▶ MATERIAL FOR THE TASK:

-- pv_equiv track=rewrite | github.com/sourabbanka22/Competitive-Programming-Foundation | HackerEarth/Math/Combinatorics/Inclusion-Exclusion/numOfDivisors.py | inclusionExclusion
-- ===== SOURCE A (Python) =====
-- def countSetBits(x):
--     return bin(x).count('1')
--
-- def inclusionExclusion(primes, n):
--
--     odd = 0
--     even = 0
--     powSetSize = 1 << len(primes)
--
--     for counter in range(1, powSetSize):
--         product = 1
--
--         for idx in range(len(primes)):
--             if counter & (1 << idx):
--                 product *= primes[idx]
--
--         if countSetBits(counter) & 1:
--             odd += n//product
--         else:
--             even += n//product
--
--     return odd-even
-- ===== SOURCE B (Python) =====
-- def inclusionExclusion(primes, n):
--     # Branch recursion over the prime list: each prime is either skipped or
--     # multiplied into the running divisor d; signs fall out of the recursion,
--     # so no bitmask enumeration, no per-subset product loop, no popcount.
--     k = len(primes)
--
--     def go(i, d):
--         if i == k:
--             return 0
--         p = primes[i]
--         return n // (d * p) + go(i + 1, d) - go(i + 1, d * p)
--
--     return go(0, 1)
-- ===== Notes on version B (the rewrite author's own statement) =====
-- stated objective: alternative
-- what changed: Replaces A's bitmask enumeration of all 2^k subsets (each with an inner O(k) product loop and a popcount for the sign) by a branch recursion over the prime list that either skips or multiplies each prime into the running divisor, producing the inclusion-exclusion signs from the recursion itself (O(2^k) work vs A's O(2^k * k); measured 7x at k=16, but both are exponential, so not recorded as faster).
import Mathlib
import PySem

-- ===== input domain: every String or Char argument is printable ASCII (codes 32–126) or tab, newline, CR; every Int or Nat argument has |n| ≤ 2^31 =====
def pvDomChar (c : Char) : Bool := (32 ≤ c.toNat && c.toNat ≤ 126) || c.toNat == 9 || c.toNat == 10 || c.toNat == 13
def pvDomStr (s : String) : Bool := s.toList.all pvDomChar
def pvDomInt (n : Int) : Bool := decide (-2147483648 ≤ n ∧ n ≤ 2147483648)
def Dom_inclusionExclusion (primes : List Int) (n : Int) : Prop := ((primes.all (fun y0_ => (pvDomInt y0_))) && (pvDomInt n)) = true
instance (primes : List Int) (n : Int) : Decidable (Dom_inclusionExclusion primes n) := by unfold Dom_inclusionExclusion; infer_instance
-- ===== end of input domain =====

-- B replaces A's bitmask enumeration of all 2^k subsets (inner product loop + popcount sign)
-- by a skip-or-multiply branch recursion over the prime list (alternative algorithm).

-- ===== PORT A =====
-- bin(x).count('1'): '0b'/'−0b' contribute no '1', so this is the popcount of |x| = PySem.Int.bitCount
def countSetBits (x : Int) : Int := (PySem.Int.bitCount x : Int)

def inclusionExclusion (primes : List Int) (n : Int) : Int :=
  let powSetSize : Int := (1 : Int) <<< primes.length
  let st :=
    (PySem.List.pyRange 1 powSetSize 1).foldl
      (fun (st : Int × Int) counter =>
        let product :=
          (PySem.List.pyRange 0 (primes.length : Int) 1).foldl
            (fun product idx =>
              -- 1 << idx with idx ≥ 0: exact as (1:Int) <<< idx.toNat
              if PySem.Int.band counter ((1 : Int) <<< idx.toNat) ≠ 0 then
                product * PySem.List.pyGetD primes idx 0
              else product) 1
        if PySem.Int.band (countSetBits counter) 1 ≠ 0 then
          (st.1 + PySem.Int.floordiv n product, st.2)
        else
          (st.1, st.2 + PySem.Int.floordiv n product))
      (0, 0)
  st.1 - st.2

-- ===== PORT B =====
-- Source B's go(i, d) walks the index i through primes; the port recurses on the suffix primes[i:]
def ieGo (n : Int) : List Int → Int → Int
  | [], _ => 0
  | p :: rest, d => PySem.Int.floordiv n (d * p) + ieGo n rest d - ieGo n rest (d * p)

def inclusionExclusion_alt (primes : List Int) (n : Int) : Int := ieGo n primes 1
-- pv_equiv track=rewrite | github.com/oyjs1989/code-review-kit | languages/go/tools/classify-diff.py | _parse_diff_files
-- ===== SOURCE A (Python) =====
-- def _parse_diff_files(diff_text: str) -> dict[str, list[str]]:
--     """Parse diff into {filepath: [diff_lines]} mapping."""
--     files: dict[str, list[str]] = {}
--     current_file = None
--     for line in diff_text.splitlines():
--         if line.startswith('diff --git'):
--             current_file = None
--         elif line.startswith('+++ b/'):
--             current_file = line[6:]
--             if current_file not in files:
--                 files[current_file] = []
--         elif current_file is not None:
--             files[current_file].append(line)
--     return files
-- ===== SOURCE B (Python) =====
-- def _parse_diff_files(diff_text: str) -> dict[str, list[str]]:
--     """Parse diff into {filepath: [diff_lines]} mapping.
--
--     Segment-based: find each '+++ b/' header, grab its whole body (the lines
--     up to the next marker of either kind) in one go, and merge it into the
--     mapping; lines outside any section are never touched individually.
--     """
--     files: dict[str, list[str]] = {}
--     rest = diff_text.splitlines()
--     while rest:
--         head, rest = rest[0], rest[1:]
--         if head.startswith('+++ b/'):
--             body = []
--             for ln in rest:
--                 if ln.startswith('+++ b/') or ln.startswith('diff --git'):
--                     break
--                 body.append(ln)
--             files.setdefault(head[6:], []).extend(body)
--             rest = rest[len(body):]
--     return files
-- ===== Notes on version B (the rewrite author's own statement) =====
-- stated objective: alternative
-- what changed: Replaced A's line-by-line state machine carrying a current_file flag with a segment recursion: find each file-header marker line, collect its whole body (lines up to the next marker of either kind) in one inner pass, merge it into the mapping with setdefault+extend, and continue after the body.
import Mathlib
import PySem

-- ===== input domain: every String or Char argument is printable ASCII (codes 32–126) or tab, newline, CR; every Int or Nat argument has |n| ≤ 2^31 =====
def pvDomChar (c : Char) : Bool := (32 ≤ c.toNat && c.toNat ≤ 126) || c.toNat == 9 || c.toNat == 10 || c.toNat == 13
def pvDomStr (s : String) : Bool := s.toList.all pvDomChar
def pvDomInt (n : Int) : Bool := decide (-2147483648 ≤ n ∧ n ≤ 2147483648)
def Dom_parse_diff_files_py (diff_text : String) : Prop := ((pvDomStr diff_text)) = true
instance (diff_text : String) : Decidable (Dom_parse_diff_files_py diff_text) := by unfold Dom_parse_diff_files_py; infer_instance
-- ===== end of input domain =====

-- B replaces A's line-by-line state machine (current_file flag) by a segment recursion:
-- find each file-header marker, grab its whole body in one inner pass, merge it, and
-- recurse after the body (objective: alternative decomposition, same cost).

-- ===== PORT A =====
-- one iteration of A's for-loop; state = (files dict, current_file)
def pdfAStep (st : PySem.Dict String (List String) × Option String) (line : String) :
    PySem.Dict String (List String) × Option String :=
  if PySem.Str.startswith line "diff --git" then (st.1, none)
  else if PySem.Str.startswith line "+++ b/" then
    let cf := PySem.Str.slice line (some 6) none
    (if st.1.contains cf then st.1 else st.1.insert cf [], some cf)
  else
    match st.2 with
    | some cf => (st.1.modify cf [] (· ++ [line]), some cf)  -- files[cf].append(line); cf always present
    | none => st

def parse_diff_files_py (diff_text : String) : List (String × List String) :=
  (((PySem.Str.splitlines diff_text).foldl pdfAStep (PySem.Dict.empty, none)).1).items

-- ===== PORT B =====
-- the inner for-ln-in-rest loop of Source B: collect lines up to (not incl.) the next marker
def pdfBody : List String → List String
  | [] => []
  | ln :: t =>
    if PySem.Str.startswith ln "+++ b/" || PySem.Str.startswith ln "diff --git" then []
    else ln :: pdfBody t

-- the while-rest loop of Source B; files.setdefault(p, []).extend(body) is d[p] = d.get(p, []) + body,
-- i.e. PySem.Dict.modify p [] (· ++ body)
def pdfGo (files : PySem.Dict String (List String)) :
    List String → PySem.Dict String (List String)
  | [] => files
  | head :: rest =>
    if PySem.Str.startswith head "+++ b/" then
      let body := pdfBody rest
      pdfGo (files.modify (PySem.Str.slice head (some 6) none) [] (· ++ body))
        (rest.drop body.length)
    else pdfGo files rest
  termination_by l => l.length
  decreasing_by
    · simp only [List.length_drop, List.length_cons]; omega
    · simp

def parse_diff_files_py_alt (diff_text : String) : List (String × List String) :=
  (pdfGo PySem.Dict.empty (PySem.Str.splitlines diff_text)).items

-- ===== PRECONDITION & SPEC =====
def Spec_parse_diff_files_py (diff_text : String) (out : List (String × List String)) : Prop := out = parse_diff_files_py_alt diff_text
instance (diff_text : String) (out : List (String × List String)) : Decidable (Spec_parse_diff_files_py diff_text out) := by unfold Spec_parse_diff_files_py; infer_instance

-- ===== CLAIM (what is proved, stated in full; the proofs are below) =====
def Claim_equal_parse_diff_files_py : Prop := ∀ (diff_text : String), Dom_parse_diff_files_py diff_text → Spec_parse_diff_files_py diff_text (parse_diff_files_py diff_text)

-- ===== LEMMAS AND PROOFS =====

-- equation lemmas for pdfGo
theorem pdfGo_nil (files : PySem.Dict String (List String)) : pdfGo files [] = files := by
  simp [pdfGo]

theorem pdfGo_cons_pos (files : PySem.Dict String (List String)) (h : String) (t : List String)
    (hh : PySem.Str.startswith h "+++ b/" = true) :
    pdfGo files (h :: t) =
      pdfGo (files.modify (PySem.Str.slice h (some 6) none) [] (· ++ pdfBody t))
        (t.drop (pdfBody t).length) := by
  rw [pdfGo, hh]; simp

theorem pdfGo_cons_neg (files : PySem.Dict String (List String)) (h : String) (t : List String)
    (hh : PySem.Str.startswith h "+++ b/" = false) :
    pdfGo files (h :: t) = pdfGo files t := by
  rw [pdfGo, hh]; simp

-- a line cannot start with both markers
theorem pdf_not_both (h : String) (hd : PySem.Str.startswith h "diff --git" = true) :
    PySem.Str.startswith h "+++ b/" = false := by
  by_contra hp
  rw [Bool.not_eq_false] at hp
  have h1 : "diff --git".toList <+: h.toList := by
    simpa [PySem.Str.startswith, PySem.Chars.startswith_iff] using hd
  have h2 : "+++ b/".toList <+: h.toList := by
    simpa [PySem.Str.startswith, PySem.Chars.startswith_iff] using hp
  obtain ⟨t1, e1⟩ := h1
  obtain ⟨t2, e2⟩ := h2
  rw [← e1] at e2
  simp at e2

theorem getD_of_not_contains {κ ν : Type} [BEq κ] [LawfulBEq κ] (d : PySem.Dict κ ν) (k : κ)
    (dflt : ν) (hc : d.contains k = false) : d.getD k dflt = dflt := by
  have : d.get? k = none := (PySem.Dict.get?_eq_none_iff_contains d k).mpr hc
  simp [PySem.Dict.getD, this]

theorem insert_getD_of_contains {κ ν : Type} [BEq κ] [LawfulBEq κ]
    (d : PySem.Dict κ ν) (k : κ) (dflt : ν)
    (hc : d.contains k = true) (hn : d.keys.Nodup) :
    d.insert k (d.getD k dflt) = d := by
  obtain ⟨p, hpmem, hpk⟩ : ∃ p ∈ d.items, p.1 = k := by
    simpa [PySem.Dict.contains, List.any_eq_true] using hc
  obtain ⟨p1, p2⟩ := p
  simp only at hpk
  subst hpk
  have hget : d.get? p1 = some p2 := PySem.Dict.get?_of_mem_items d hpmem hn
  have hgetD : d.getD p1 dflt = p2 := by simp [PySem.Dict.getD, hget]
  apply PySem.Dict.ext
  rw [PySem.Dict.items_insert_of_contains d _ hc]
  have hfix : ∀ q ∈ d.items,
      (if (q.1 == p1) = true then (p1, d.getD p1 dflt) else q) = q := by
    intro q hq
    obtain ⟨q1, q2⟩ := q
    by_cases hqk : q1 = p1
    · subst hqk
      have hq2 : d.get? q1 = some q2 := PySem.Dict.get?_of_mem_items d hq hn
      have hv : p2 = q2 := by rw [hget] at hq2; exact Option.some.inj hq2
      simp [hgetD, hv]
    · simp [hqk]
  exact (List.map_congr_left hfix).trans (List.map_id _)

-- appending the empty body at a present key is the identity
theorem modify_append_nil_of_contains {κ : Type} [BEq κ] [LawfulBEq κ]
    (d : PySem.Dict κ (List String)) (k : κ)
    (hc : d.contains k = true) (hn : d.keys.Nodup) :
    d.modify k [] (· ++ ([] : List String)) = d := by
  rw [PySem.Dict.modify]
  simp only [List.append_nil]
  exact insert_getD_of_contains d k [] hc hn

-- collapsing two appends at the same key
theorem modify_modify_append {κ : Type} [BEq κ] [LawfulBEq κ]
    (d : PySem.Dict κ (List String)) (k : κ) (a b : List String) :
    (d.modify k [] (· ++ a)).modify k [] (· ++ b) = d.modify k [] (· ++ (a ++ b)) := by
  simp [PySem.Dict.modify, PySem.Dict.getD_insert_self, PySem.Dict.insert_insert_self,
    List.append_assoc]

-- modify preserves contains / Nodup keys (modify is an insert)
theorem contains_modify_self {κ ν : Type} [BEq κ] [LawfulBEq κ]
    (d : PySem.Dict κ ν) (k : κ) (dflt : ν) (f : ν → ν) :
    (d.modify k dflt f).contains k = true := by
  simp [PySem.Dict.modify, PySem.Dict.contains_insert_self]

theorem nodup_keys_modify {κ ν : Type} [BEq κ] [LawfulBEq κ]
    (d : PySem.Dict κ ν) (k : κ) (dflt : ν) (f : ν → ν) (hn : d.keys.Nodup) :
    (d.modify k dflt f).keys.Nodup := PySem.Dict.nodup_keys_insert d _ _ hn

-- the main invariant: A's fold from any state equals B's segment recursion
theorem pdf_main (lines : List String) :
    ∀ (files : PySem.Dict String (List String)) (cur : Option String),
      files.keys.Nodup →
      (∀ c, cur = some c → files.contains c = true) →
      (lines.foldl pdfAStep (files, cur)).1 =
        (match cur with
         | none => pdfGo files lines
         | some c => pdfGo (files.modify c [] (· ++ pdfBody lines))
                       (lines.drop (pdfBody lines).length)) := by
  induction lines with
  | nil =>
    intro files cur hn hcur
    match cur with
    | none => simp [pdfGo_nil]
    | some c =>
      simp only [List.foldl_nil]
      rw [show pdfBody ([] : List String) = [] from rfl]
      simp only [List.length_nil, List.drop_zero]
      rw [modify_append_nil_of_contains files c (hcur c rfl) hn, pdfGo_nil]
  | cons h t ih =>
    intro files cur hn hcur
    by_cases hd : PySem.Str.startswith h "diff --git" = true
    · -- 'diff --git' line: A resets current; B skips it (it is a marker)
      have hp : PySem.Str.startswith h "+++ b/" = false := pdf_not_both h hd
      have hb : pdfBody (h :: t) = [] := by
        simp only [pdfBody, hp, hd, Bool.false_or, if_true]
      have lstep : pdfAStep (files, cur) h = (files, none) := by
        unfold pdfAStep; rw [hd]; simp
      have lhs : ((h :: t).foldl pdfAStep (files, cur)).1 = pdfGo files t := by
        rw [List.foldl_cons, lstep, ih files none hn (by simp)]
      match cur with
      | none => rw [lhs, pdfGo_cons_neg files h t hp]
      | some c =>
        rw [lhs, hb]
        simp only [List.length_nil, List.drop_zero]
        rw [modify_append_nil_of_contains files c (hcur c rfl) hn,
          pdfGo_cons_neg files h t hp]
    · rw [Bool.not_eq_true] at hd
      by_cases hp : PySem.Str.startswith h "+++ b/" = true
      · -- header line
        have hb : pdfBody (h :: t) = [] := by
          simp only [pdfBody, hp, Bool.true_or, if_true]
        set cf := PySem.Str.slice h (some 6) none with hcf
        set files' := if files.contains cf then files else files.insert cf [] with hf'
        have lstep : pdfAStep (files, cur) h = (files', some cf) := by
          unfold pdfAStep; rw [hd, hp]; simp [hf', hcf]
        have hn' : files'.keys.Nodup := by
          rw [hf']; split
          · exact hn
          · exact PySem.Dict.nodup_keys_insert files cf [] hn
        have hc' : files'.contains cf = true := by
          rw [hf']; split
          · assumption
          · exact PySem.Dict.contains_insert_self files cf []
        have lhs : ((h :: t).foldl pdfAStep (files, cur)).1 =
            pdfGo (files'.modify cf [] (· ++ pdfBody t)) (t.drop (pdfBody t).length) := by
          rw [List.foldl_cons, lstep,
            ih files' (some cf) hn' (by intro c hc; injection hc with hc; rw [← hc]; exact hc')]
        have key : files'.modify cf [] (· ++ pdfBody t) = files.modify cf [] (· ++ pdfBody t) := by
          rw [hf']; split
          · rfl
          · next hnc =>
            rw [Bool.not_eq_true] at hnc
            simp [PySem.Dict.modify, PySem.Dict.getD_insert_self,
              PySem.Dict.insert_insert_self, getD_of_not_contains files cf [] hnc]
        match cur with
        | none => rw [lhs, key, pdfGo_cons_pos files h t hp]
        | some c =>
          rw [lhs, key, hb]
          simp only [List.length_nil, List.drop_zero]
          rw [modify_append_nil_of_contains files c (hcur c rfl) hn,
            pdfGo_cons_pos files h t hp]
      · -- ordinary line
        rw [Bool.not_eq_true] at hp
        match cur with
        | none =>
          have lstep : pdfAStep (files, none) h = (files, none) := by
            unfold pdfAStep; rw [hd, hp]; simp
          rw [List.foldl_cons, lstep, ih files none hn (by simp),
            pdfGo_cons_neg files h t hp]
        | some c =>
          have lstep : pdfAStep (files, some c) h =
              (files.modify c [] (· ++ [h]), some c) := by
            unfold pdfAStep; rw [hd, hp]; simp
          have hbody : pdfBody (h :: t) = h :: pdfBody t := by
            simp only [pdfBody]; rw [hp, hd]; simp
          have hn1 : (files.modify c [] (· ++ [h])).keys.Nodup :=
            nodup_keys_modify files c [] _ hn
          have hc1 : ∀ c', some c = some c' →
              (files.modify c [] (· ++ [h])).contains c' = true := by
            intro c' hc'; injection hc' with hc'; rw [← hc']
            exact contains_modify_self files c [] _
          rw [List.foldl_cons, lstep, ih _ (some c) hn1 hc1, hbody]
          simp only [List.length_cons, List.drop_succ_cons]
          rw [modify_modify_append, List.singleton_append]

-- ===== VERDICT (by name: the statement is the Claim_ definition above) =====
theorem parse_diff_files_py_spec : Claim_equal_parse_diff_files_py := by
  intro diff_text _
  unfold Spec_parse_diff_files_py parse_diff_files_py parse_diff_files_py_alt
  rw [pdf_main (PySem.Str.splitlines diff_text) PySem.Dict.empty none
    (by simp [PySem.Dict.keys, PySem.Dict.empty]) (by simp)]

▶ EXERCISE GOAL:
Show every line from the listing that contains "counter".

▶ TASK ANSWER:
--     for counter in range(1, powSetSize):
--             if counter & (1 << idx):
--         if countSetBits(counter) & 1:
      (fun (st : Int × Int) counter =>
              if PySem.Int.band counter ((1 : Int) <<< idx.toNat) ≠ 0 then
        if PySem.Int.band (countSetBits counter) 1 ≠ 0 then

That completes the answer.